> [Supplied material]
· · · ·

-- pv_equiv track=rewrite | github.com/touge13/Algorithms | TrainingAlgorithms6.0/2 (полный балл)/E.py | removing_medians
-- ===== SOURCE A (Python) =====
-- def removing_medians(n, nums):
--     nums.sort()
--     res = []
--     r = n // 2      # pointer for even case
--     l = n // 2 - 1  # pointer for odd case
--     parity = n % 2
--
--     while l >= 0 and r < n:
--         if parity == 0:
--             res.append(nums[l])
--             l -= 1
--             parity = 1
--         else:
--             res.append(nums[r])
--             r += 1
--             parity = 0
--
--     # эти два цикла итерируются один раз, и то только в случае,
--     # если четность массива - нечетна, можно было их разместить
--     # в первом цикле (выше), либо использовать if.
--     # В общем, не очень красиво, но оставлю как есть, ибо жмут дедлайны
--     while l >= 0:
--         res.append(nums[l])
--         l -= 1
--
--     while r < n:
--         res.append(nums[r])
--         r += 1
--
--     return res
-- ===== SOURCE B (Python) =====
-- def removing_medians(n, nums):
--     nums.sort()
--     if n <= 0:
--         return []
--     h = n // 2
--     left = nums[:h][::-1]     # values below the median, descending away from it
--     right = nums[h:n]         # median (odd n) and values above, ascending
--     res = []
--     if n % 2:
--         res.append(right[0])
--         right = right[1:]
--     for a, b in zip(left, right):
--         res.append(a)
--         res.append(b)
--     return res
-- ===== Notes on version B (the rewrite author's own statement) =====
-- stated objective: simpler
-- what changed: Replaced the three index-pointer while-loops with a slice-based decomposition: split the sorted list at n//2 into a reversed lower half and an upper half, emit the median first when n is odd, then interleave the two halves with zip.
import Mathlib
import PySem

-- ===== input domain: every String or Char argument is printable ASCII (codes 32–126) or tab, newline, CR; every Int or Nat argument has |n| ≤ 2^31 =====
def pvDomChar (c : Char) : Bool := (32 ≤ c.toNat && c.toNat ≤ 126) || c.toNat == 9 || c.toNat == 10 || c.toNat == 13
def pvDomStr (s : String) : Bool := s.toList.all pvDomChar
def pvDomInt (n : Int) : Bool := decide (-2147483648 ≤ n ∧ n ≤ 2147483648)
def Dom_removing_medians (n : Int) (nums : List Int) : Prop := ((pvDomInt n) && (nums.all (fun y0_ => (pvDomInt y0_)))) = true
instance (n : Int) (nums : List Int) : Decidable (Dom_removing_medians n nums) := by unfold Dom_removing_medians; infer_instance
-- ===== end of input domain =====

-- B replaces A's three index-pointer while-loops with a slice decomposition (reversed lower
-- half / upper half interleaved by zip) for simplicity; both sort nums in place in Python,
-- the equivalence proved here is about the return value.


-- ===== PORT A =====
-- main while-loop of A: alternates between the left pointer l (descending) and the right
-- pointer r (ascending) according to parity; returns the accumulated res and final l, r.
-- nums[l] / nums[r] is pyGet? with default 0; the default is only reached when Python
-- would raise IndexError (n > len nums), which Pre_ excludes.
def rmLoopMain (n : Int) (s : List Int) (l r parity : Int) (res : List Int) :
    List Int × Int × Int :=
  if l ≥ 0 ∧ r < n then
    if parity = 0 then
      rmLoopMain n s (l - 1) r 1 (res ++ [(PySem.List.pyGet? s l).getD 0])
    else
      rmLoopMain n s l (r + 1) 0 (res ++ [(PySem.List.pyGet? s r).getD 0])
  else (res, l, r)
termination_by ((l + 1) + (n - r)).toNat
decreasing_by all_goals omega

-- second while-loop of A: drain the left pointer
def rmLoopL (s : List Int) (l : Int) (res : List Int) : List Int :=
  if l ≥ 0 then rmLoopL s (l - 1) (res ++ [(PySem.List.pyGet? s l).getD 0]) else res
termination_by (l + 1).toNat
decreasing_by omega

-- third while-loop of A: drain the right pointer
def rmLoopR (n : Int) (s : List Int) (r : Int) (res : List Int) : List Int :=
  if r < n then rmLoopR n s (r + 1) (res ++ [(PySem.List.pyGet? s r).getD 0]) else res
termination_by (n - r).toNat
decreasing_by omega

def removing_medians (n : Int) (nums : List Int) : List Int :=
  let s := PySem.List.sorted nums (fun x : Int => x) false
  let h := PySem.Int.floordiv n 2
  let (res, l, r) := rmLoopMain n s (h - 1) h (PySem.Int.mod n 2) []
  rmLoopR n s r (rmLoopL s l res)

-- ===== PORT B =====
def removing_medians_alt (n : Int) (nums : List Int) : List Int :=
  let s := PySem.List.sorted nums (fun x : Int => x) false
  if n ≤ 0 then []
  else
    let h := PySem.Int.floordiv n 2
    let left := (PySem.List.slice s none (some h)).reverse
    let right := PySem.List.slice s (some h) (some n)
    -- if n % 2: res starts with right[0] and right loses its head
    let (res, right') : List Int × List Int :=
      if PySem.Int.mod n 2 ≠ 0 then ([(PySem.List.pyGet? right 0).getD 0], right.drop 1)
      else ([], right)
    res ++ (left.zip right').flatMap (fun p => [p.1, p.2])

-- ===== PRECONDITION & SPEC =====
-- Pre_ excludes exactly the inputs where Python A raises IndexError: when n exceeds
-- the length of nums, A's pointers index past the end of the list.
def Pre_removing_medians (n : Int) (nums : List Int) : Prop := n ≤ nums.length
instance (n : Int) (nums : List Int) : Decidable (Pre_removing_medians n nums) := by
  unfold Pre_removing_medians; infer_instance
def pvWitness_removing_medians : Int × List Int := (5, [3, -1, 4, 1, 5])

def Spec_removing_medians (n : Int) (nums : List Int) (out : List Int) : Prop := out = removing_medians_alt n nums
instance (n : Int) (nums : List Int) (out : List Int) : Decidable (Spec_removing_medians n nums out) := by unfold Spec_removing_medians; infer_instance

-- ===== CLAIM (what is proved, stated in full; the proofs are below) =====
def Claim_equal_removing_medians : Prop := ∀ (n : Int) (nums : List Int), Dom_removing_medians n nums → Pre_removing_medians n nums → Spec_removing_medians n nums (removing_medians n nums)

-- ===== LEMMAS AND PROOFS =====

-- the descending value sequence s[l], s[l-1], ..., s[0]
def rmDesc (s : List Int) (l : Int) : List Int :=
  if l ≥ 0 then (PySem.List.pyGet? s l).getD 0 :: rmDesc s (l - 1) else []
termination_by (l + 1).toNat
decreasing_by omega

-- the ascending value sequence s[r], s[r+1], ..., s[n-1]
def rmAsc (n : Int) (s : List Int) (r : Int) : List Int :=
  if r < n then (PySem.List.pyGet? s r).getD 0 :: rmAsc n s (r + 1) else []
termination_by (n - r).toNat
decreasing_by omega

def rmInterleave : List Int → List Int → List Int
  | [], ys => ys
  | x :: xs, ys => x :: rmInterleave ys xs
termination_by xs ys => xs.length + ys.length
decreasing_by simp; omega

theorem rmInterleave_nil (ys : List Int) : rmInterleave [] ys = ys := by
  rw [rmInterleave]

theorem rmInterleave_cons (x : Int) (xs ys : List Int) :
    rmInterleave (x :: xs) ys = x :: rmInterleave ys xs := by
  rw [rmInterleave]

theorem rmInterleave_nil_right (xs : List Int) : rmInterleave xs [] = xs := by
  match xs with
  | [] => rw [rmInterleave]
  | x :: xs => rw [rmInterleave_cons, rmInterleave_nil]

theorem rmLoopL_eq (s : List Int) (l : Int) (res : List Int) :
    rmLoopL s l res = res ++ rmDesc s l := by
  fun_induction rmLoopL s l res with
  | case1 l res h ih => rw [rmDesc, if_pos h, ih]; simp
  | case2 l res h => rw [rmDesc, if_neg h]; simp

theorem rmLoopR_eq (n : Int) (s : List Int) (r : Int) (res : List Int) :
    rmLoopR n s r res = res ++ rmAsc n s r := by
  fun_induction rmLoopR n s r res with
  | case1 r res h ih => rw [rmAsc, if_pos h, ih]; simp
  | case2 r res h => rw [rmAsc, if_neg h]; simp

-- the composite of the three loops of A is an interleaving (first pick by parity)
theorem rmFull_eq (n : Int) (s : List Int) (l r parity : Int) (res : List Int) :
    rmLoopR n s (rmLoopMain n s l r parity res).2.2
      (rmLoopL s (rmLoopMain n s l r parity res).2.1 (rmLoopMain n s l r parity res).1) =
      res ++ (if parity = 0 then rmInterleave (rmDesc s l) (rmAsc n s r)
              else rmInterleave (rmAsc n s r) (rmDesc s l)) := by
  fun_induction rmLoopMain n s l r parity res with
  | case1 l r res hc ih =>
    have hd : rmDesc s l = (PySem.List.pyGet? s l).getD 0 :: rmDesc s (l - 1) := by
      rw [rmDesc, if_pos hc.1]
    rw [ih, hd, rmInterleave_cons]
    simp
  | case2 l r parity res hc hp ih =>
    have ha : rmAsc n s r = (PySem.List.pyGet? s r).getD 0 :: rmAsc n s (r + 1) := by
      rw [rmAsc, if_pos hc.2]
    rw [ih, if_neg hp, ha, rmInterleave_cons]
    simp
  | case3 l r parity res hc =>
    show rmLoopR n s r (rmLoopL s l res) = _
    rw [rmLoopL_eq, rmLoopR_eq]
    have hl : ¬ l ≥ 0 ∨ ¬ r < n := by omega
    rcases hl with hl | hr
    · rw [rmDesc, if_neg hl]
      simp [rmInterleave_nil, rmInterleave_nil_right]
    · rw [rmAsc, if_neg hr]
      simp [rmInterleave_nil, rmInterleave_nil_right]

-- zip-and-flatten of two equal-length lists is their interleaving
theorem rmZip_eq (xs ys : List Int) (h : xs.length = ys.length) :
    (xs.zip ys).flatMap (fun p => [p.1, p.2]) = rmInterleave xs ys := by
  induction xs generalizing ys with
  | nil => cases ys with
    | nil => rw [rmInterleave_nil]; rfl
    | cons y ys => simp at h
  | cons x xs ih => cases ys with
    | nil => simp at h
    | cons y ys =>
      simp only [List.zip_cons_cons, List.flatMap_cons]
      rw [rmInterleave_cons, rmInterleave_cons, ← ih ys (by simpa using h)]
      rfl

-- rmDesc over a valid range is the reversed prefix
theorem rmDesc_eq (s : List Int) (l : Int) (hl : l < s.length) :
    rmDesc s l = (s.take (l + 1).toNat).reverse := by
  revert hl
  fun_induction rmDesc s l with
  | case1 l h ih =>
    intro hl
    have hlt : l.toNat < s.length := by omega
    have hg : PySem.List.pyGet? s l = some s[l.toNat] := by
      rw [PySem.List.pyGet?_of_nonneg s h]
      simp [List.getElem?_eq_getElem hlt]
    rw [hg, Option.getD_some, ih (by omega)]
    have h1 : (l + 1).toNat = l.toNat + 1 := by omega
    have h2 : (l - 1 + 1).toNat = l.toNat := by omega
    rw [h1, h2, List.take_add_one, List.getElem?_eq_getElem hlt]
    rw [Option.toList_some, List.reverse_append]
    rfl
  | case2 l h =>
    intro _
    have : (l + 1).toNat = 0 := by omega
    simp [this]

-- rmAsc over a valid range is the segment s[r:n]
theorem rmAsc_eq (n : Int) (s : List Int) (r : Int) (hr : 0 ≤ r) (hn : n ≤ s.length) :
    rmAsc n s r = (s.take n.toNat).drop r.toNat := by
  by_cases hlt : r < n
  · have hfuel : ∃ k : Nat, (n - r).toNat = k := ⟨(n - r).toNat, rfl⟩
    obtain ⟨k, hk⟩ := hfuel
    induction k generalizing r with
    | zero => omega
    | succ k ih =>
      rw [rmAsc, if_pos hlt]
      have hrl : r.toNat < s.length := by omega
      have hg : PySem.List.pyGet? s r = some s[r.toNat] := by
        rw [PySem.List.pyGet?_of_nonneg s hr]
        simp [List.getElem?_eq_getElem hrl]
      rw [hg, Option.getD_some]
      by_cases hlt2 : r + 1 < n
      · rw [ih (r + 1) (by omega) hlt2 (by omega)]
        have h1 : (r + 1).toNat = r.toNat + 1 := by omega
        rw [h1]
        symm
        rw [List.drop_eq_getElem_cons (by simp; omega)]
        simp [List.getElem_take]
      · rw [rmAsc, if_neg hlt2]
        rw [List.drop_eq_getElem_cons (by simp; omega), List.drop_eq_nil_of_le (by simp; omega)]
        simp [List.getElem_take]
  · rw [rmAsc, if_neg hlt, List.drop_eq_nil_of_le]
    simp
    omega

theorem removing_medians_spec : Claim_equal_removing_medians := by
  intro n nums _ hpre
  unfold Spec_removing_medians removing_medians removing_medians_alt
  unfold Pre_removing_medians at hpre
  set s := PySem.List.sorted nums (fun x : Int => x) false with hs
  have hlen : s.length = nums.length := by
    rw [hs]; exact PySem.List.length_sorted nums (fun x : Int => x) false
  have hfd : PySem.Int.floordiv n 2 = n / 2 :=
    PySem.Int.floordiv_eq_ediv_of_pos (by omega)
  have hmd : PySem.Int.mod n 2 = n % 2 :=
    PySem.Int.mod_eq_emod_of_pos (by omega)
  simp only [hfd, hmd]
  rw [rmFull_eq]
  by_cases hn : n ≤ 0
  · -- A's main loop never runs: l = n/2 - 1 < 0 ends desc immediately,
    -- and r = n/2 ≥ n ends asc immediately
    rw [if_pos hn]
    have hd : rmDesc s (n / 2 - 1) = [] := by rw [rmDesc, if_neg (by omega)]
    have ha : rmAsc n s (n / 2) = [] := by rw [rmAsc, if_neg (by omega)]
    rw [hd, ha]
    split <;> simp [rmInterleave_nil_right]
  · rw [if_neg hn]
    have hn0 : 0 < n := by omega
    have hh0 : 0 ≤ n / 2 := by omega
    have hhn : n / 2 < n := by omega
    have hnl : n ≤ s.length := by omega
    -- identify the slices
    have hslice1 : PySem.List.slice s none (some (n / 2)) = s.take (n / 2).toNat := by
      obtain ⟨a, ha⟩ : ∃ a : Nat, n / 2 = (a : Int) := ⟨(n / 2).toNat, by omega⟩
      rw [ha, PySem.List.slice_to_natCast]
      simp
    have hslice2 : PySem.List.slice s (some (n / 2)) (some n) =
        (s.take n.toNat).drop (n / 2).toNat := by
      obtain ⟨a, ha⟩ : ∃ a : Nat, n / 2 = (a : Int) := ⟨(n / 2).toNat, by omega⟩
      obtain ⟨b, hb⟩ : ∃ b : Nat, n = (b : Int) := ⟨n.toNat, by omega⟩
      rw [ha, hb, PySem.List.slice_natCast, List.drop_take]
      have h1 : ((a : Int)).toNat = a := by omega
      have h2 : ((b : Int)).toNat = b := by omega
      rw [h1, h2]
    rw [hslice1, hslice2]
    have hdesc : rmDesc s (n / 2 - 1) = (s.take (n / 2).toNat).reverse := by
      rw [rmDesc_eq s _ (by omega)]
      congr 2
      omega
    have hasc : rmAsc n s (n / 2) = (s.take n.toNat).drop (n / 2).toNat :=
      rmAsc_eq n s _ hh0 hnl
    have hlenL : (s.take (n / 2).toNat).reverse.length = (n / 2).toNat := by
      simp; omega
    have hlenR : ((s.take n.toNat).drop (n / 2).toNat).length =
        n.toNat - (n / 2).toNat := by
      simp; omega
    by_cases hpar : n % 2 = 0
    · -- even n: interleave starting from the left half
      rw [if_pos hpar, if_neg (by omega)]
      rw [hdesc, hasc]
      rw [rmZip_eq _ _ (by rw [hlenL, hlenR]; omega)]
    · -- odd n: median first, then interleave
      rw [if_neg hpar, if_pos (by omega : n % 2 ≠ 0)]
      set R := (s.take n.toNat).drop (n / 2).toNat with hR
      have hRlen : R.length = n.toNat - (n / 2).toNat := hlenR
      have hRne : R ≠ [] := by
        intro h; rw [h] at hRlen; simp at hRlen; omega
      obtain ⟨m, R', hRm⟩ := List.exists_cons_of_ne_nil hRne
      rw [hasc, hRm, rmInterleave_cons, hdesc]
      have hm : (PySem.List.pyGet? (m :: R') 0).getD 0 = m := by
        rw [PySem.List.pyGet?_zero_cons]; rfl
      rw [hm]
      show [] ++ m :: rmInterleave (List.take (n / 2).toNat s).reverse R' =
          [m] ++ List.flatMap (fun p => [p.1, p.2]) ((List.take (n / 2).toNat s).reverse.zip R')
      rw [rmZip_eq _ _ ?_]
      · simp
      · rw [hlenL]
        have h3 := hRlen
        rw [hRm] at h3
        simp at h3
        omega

· · · ·

> [Work item] Taking the lines above, repeat exactly those from the line that contains "if n ≤ 0 then []" through the line that contains "-- Pre_ excludes", and both of those lines as well. Include nothing else.

> [Reply to the task]
  if n ≤ 0 then []
  else
    let h := PySem.Int.floordiv n 2
    let left := (PySem.List.slice s none (some h)).reverse
    let right := PySem.List.slice s (some h) (some n)
    -- if n % 2: res starts with right[0] and right loses its head
    let (res, right') : List Int × List Int :=
      if PySem.Int.mod n 2 ≠ 0 then ([(PySem.List.pyGet? right 0).getD 0], right.drop 1)
      else ([], right)
    res ++ (left.zip right').flatMap (fun p => [p.1, p.2])

-- ===== PRECONDITION & SPEC =====
-- Pre_ excludes exactly the inputs where Python A raises IndexError: when n exceeds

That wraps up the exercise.